An army sergeant told Private Perkins to go to the end of the line. He did, but then returned. "I thought I told you to go to the end of the line, " barked the NCO. "Why did you come back?" "Because there's already somebody there!"

An idiot decided to start a chicken farm, so he bought a hundred chickens to start. A month later, he returned to the dealer for another hundred chickens because all of the first lot had died. A month later he was back at the dealers for another hundred chickens for the second lot had also died. "But I think I know where I'm going wrong, " said the idiot. "I think I am planting them too deep. "

An idiotic laborer was told by an equally idiotic foreman to dig a hole in the road. "And what shall I do with the earth, sir?" asked the laborer. "Don't be daft, man, " he replied. "Just dig another hole and bury it. "

An Illinois man pretending to have a gun kidnapped a motorist and forced him to drive to two different automated teller machines. The kidnapper then proceeded to withdraw money from his own bank accounts.

An Irishman saw a notice outside a police station which read: MAN WANTED FOR ROBBERY. So he went in and applied for the job!

And then there was the Newfie who was found dead in his jail cell with twelve bumps on his head. He'd tried to hang himself with a rubber band.

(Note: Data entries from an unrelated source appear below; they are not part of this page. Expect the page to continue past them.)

-- pv_equiv track=rewrite | github.com/RoyelBee/31BranchOutstanding | Functions/email_finder.py | find_to_email
-- ===== SOURCE A (Python) =====
-- kamrul_branch = ['JESSKF', 'MIRSKF', 'KHLSKF', 'COMSKF', 'PATSKF', 'BSLSKF']
--
-- anwar_branch = ['MYMSKF', 'FRDSKF', 'TGLSKF', 'RAJSKF', 'SAVSK', 'BOGSKF']
--
-- atik_branch = ['HZJSKF', 'RNGSKF', 'KSGSKF', 'MOTSKF', 'DNJSKF', 'GZPSKF', 'KRNSKF']
--
-- nurul_branch = ['VRBSKF', 'NOKSKF', 'SYLSKF', 'MHKSKF', 'MLVSKF', 'FENSKF']
--
-- hafizur_branch = ['NAJSKF', 'CTGSKF', 'CTNSKF', 'KUSSKF', 'PBNSKF', 'COXSKF']
--
-- def find_to_email(branch_name):
--     branch = branch_name
--     for i in range(len(kamrul_branch)):
--         if kamrul_branch[i]== branch:
--             to = 'rejaul.islam@transcombd.com'
--             return to
--
--     for i in range(len(anwar_branch)):
--         if anwar_branch[i]== branch:
--             to = 'anwar_branch@transcombd.com'
--             return to
--
--     for i in range(len(atik_branch)):
--         if atik_branch[i]== branch:
--             to = 'atik_branch@transcombd.com'
--             return to
--
--     for i in range(len(nurul_branch)):
--         if nurul_branch[i]== branch:
--             to = 'nurul_branch@transcombd.com'
--             return to
--
--     for i in range(len(hafizur_branch)):
--         if hafizur_branch[i]== branch:
--             to = 'hafizur_branch@transcombd.com'
--             return to
-- ===== SOURCE B (Python) =====
-- kamrul_branch = ['JESSKF', 'MIRSKF', 'KHLSKF', 'COMSKF', 'PATSKF', 'BSLSKF']
-- anwar_branch = ['MYMSKF', 'FRDSKF', 'TGLSKF', 'RAJSKF', 'SAVSK', 'BOGSKF']
-- atik_branch = ['HZJSKF', 'RNGSKF', 'KSGSKF', 'MOTSKF', 'DNJSKF', 'GZPSKF', 'KRNSKF']
-- nurul_branch = ['VRBSKF', 'NOKSKF', 'SYLSKF', 'MHKSKF', 'MLVSKF', 'FENSKF']
-- hafizur_branch = ['NAJSKF', 'CTGSKF', 'CTNSKF', 'KUSSKF', 'PBNSKF', 'COXSKF']
--
-- _PRIORITY = [
--     (kamrul_branch, 'rejaul.islam@transcombd.com'),
--     (anwar_branch, 'anwar_branch@transcombd.com'),
--     (atik_branch, 'atik_branch@transcombd.com'),
--     (nurul_branch, 'nurul_branch@transcombd.com'),
--     (hafizur_branch, 'hafizur_branch@transcombd.com'),
-- ]
--
-- # Built once: branch code -> email (codes are pairwise distinct across the lists).
-- _EMAIL_MAP = {code: email for codes, email in _PRIORITY for code in codes}
--
-- def find_to_email(branch_name):
--     return _EMAIL_MAP.get(branch_name)
-- ===== Notes on version B (the rewrite author's own statement) =====
-- stated objective: idiomatic
-- what changed: Replaces five sequential linear list scans with a single branch-code-to-email dict built once at module load and one dict lookup (get returns None on a miss, matching A's fall-through).
import Mathlib
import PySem

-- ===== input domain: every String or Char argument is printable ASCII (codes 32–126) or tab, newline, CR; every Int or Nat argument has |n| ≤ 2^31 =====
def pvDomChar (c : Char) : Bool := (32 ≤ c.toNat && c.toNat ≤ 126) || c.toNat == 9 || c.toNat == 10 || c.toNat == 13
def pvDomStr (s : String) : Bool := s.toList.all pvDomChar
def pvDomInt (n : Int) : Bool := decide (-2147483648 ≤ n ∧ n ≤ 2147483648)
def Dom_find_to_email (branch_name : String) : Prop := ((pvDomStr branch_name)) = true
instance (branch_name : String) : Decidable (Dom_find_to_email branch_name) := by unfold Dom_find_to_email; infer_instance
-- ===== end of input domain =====

-- B replaces A's five sequential linear scans with one association map
-- (branch code -> email) built once and a single lookup (idiomatic).

-- ===== PORT A =====
def kamrul_branch : List String := ["JESSKF", "MIRSKF", "KHLSKF", "COMSKF", "PATSKF", "BSLSKF"]
def anwar_branch : List String := ["MYMSKF", "FRDSKF", "TGLSKF", "RAJSKF", "SAVSK", "BOGSKF"]
def atik_branch : List String := ["HZJSKF", "RNGSKF", "KSGSKF", "MOTSKF", "DNJSKF", "GZPSKF", "KRNSKF"]
def nurul_branch : List String := ["VRBSKF", "NOKSKF", "SYLSKF", "MHKSKF", "MLVSKF", "FENSKF"]
def hafizur_branch : List String := ["NAJSKF", "CTGSKF", "CTNSKF", "KUSSKF", "PBNSKF", "COXSKF"]

-- one 'for i in range(len(l)): if l[i] == branch: return to' loop
def scanBranch (codes : List String) (to_ : String) (branch : String) : Option String :=
  match codes with
  | [] => none
  | c :: rest => if c == branch then some to_ else scanBranch rest to_ branch

def find_to_email (branch_name : String) : Option String :=
  let branch := branch_name
  match scanBranch kamrul_branch "rejaul.islam@transcombd.com" branch with
  | some t => some t
  | none =>
  match scanBranch anwar_branch "anwar_branch@transcombd.com" branch with
  | some t => some t
  | none =>
  match scanBranch atik_branch "atik_branch@transcombd.com" branch with
  | some t => some t
  | none =>
  match scanBranch nurul_branch "nurul_branch@transcombd.com" branch with
  | some t => some t
  | none =>
  match scanBranch hafizur_branch "hafizur_branch@transcombd.com" branch with
  | some t => some t
  | none => none

-- ===== PORT B =====
def priorityList : List (List String × String) :=
  [(kamrul_branch, "rejaul.islam@transcombd.com"),
   (anwar_branch, "anwar_branch@transcombd.com"),
   (atik_branch, "atik_branch@transcombd.com"),
   (nurul_branch, "nurul_branch@transcombd.com"),
   (hafizur_branch, "hafizur_branch@transcombd.com")]

-- the dict comprehension {code: email for codes, email in _PRIORITY for code in codes}
def emailMap : PySem.Dict String String :=
  PySem.Dict.ofList (priorityList.flatMap (fun p => p.1.map (fun c => (c, p.2))))

def find_to_email_alt (branch_name : String) : Option String :=
  emailMap.get? branch_name

-- ===== PRECONDITION & SPEC =====
def Spec_find_to_email (branch_name : String) (out : Option String) : Prop := out = find_to_email_alt branch_name
instance (branch_name : String) (out : Option String) : Decidable (Spec_find_to_email branch_name out) := by unfold Spec_find_to_email; infer_instance

-- ===== CLAIM (what is proved, stated in full; the proofs are below) =====
def Claim_equal_find_to_email : Prop := ∀ (branch_name : String), Dom_find_to_email branch_name → Spec_find_to_email branch_name (find_to_email branch_name)

-- ===== LEMMAS AND PROOFS =====
-- emailMap as a literal association list (all keys distinct, so ofList is just the list)
set_option maxHeartbeats 2000000 in
lemma emailMap_eq : emailMap = PySem.Dict.mk
    [("JESSKF", "rejaul.islam@transcombd.com"), ("MIRSKF", "rejaul.islam@transcombd.com"),
     ("KHLSKF", "rejaul.islam@transcombd.com"), ("COMSKF", "rejaul.islam@transcombd.com"),
     ("PATSKF", "rejaul.islam@transcombd.com"), ("BSLSKF", "rejaul.islam@transcombd.com"),
     ("MYMSKF", "anwar_branch@transcombd.com"), ("FRDSKF", "anwar_branch@transcombd.com"),
     ("TGLSKF", "anwar_branch@transcombd.com"), ("RAJSKF", "anwar_branch@transcombd.com"),
     ("SAVSK", "anwar_branch@transcombd.com"), ("BOGSKF", "anwar_branch@transcombd.com"),
     ("HZJSKF", "atik_branch@transcombd.com"), ("RNGSKF", "atik_branch@transcombd.com"),
     ("KSGSKF", "atik_branch@transcombd.com"), ("MOTSKF", "atik_branch@transcombd.com"),
     ("DNJSKF", "atik_branch@transcombd.com"), ("GZPSKF", "atik_branch@transcombd.com"),
     ("KRNSKF", "atik_branch@transcombd.com"),
     ("VRBSKF", "nurul_branch@transcombd.com"), ("NOKSKF", "nurul_branch@transcombd.com"),
     ("SYLSKF", "nurul_branch@transcombd.com"), ("MHKSKF", "nurul_branch@transcombd.com"),
     ("MLVSKF", "nurul_branch@transcombd.com"), ("FENSKF", "nurul_branch@transcombd.com"),
     ("NAJSKF", "hafizur_branch@transcombd.com"), ("CTGSKF", "hafizur_branch@transcombd.com"),
     ("CTNSKF", "hafizur_branch@transcombd.com"), ("KUSSKF", "hafizur_branch@transcombd.com"),
     ("PBNSKF", "hafizur_branch@transcombd.com"), ("COXSKF", "hafizur_branch@transcombd.com")] := by
  rfl

-- scan loop = first-match lookup in the corresponding assoc list
lemma scan_eq_get (codes : List String) (e b : String) :
    scanBranch codes e b = (PySem.Dict.mk (codes.map (fun c => (c, e)))).get? b := by
  induction codes with
  | nil => rfl
  | cons c rest ih =>
    simp only [scanBranch, List.map, PySem.Dict.get?_mk_cons, ih]

-- fall-through chaining = lookup in the concatenation
lemma get?_mk_append (l1 l2 : List (String × String)) (b : String) :
    (PySem.Dict.mk (l1 ++ l2)).get? b =
      (match (PySem.Dict.mk l1).get? b with
       | some t => some t
       | none => (PySem.Dict.mk l2).get? b) := by
  induction l1 with
  | nil => rfl
  | cons p rest ih =>
    obtain ⟨k, v⟩ := p
    simp only [List.cons_append, PySem.Dict.get?_mk_cons, ih]
    by_cases h : (k == b) = true <;> simp [h]

-- ===== VERDICT (by name: the statement is the Claim_ definition above) =====
theorem find_to_email_spec : Claim_equal_find_to_email := by
  intro b _
  unfold Spec_find_to_email
  simp only [find_to_email, find_to_email_alt]
  rw [emailMap_eq]
  rw [scan_eq_get kamrul_branch, scan_eq_get anwar_branch, scan_eq_get atik_branch,
      scan_eq_get nurul_branch, scan_eq_get hafizur_branch]
  have hlast : ∀ o : Option String,
      (match o with | some t => some t | none => none) = o := by
    intro o; cases o <;> rfl
  rw [hlast, ← get?_mk_append, ← get?_mk_append, ← get?_mk_append, ← get?_mk_append]
  rfl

Calvin went to Pearson's Pet Shop to complain that his canary wouldn't sing. "File the beak just a little, " said the owner, "and the bird will sing. But if you file it too much, the canary will die. " Two weeks later Pearson ran into Calvin on the street and asked about his canary. "He died, " said Calvin. "But I told you not to file the beak too much. " "I didn't, " explained Calvin, "but by the time I got him out of the vise, he was already dead. "

Carmella and Mario were out on their first date. "Have you ever read Shakespeare?" asked Carmella. "No, " said Mario. "Who wrote it?"

Chaffee could talk on any subject whether he knew anything about it or not. Mostly he didn't. One day his neighbor Nibley could stand no more. "Do you realize, " asked Nibley, "that you and I know all there is to be known?" "Do you really think so?" said Chaffee. "How do you figure that?" "Easy, " answered Nibley. "You know everything except that you're a damn idiot. And I know that!"